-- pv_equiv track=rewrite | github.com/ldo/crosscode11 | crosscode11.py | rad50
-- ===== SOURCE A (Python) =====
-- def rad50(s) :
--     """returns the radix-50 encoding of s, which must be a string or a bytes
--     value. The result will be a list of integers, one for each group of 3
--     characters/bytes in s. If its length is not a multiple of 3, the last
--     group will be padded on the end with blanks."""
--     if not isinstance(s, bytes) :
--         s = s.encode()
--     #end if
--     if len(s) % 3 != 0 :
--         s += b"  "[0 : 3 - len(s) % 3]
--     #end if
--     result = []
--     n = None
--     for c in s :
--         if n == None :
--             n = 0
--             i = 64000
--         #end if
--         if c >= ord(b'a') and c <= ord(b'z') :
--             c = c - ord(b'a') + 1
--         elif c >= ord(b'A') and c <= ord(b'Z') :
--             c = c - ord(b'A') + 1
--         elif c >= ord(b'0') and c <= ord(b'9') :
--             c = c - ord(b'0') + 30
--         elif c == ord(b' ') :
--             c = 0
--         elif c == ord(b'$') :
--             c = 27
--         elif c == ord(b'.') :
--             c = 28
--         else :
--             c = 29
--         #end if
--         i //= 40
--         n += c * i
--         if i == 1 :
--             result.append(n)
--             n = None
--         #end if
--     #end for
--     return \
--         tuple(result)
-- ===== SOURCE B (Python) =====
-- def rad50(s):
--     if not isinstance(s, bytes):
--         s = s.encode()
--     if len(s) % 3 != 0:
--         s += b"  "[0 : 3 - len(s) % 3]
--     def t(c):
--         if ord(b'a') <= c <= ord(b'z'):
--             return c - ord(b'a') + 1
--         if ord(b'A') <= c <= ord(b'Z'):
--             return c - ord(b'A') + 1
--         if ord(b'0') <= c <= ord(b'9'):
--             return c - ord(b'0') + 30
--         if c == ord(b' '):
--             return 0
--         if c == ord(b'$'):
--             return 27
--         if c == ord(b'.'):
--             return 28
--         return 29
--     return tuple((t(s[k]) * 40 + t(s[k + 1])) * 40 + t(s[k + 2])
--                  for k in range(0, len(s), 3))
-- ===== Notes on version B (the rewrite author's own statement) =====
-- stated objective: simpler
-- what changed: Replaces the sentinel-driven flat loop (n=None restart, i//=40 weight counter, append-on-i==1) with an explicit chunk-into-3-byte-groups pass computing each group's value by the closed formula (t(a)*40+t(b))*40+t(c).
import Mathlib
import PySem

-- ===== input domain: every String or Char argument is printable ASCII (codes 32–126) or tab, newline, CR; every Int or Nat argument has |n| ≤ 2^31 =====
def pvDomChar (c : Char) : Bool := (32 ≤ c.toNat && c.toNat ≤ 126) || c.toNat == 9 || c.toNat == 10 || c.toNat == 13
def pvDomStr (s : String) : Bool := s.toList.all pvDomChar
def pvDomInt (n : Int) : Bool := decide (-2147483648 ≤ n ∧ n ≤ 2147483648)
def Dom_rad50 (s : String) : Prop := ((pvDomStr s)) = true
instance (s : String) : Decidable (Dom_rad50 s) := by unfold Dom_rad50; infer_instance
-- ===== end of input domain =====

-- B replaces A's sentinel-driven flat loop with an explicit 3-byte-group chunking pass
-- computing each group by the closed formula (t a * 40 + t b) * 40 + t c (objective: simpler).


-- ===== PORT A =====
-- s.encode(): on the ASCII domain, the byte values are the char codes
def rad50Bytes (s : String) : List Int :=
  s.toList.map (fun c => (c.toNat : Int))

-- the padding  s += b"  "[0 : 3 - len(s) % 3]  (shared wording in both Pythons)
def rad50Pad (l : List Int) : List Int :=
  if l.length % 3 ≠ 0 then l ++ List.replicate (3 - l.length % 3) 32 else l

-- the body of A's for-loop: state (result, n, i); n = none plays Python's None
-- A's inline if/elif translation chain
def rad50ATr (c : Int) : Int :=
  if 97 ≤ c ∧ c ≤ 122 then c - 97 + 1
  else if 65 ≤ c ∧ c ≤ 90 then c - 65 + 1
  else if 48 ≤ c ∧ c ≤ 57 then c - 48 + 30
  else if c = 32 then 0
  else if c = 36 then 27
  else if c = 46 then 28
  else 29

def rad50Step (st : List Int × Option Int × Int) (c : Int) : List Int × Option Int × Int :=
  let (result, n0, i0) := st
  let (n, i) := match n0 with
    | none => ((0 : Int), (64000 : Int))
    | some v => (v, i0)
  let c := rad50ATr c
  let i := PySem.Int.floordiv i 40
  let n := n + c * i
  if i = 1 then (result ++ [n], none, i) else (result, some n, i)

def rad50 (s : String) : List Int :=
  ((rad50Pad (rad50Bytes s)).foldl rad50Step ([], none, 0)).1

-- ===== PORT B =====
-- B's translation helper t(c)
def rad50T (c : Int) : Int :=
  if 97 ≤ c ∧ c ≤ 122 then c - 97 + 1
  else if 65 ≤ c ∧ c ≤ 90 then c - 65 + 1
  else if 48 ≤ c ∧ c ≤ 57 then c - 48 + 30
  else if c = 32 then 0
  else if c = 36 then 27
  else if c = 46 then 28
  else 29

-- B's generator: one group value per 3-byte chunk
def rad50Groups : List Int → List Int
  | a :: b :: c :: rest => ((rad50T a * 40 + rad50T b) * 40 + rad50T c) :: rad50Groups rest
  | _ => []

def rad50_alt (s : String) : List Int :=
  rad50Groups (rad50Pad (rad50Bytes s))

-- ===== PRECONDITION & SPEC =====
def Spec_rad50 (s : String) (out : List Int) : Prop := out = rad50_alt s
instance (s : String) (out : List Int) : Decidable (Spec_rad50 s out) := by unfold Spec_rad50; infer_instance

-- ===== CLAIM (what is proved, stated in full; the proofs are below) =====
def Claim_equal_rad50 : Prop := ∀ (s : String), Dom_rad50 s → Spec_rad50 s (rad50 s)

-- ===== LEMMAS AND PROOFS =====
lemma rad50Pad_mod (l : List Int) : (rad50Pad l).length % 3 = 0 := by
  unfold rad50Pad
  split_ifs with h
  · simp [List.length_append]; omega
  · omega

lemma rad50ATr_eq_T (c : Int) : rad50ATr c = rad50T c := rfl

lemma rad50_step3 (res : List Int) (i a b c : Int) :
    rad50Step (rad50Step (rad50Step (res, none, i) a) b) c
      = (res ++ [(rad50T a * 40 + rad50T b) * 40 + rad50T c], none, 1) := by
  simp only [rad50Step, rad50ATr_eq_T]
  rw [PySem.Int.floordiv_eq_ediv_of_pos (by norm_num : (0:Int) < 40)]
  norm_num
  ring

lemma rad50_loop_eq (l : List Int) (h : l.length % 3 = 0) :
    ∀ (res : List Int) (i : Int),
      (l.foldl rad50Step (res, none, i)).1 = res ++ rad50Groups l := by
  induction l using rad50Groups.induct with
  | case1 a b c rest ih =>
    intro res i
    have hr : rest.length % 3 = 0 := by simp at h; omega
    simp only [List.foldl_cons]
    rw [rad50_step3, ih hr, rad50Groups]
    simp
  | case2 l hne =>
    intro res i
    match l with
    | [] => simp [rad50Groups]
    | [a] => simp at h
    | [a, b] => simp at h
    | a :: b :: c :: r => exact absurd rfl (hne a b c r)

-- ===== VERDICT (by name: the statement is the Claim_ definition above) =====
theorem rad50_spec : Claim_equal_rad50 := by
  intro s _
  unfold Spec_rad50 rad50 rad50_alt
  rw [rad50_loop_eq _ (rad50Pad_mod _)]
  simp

++++++

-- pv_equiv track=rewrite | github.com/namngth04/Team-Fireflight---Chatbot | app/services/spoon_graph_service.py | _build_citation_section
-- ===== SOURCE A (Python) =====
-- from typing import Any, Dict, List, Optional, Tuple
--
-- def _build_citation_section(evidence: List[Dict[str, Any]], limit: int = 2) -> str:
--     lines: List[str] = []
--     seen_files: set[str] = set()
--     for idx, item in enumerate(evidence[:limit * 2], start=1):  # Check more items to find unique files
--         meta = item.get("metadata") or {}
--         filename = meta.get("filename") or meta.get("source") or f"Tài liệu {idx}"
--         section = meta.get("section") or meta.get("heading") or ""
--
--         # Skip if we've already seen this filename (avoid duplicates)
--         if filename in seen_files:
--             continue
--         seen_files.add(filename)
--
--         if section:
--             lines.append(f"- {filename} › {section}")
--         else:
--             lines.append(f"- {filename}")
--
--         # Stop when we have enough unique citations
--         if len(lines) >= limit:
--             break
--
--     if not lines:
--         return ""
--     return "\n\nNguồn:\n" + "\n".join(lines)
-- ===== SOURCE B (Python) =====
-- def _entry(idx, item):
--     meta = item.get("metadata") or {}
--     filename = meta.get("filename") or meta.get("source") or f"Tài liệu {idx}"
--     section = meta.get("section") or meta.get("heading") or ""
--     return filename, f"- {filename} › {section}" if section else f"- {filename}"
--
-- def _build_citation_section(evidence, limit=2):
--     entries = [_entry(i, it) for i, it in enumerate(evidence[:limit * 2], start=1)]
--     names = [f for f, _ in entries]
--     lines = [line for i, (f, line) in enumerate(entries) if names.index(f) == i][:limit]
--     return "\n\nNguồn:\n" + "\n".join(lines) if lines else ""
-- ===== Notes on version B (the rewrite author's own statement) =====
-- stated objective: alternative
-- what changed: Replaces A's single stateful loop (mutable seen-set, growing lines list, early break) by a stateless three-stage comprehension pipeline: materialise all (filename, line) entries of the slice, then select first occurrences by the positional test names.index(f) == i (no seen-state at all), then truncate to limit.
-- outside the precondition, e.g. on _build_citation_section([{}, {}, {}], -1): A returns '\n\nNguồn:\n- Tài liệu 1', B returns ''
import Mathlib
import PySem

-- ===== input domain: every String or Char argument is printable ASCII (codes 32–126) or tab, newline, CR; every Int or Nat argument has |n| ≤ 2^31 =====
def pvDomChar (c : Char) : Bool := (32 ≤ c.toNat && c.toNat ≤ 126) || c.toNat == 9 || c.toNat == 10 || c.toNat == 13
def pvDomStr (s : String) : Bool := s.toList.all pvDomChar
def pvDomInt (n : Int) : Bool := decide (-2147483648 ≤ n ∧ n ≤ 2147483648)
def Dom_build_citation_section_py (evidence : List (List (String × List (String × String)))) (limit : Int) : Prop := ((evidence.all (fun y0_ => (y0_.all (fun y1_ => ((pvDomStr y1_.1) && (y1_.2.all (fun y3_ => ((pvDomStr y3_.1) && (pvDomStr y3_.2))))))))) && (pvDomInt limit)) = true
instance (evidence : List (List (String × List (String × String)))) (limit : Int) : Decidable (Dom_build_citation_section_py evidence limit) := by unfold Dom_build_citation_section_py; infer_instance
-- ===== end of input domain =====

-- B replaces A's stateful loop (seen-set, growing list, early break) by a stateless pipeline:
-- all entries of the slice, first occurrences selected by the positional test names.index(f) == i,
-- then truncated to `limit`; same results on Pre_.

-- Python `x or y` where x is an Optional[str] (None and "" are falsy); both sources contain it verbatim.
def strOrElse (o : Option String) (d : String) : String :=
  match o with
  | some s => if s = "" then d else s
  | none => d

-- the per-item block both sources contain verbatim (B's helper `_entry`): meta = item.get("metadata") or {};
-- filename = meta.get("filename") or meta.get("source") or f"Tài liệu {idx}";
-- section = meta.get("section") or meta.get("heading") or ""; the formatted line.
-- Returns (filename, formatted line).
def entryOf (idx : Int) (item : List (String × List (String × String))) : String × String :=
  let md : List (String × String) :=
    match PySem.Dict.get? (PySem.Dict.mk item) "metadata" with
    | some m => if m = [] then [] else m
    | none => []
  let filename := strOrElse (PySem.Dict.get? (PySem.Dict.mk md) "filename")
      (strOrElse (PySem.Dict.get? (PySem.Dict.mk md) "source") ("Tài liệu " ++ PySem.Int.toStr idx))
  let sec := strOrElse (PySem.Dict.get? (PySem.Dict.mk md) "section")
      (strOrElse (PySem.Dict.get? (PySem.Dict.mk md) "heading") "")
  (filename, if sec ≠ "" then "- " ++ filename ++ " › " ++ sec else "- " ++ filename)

++++++

__REQUIRED WORK__
Within the material above, copy exactly the lines from the line that holds "-- Returns (filename, formatted line)." up to and including the line that holds "(filename, if sec".

__ANSWER SPACE__
-- Returns (filename, formatted line).
def entryOf (idx : Int) (item : List (String × List (String × String))) : String × String :=
  let md : List (String × String) :=
    match PySem.Dict.get? (PySem.Dict.mk item) "metadata" with
    | some m => if m = [] then [] else m
    | none => []
  let filename := strOrElse (PySem.Dict.get? (PySem.Dict.mk md) "filename")
      (strOrElse (PySem.Dict.get? (PySem.Dict.mk md) "source") ("Tài liệu " ++ PySem.Int.toStr idx))
  let sec := strOrElse (PySem.Dict.get? (PySem.Dict.mk md) "section")
      (strOrElse (PySem.Dict.get? (PySem.Dict.mk md) "heading") "")
  (filename, if sec ≠ "" then "- " ++ filename ++ " › " ++ sec else "- " ++ filename)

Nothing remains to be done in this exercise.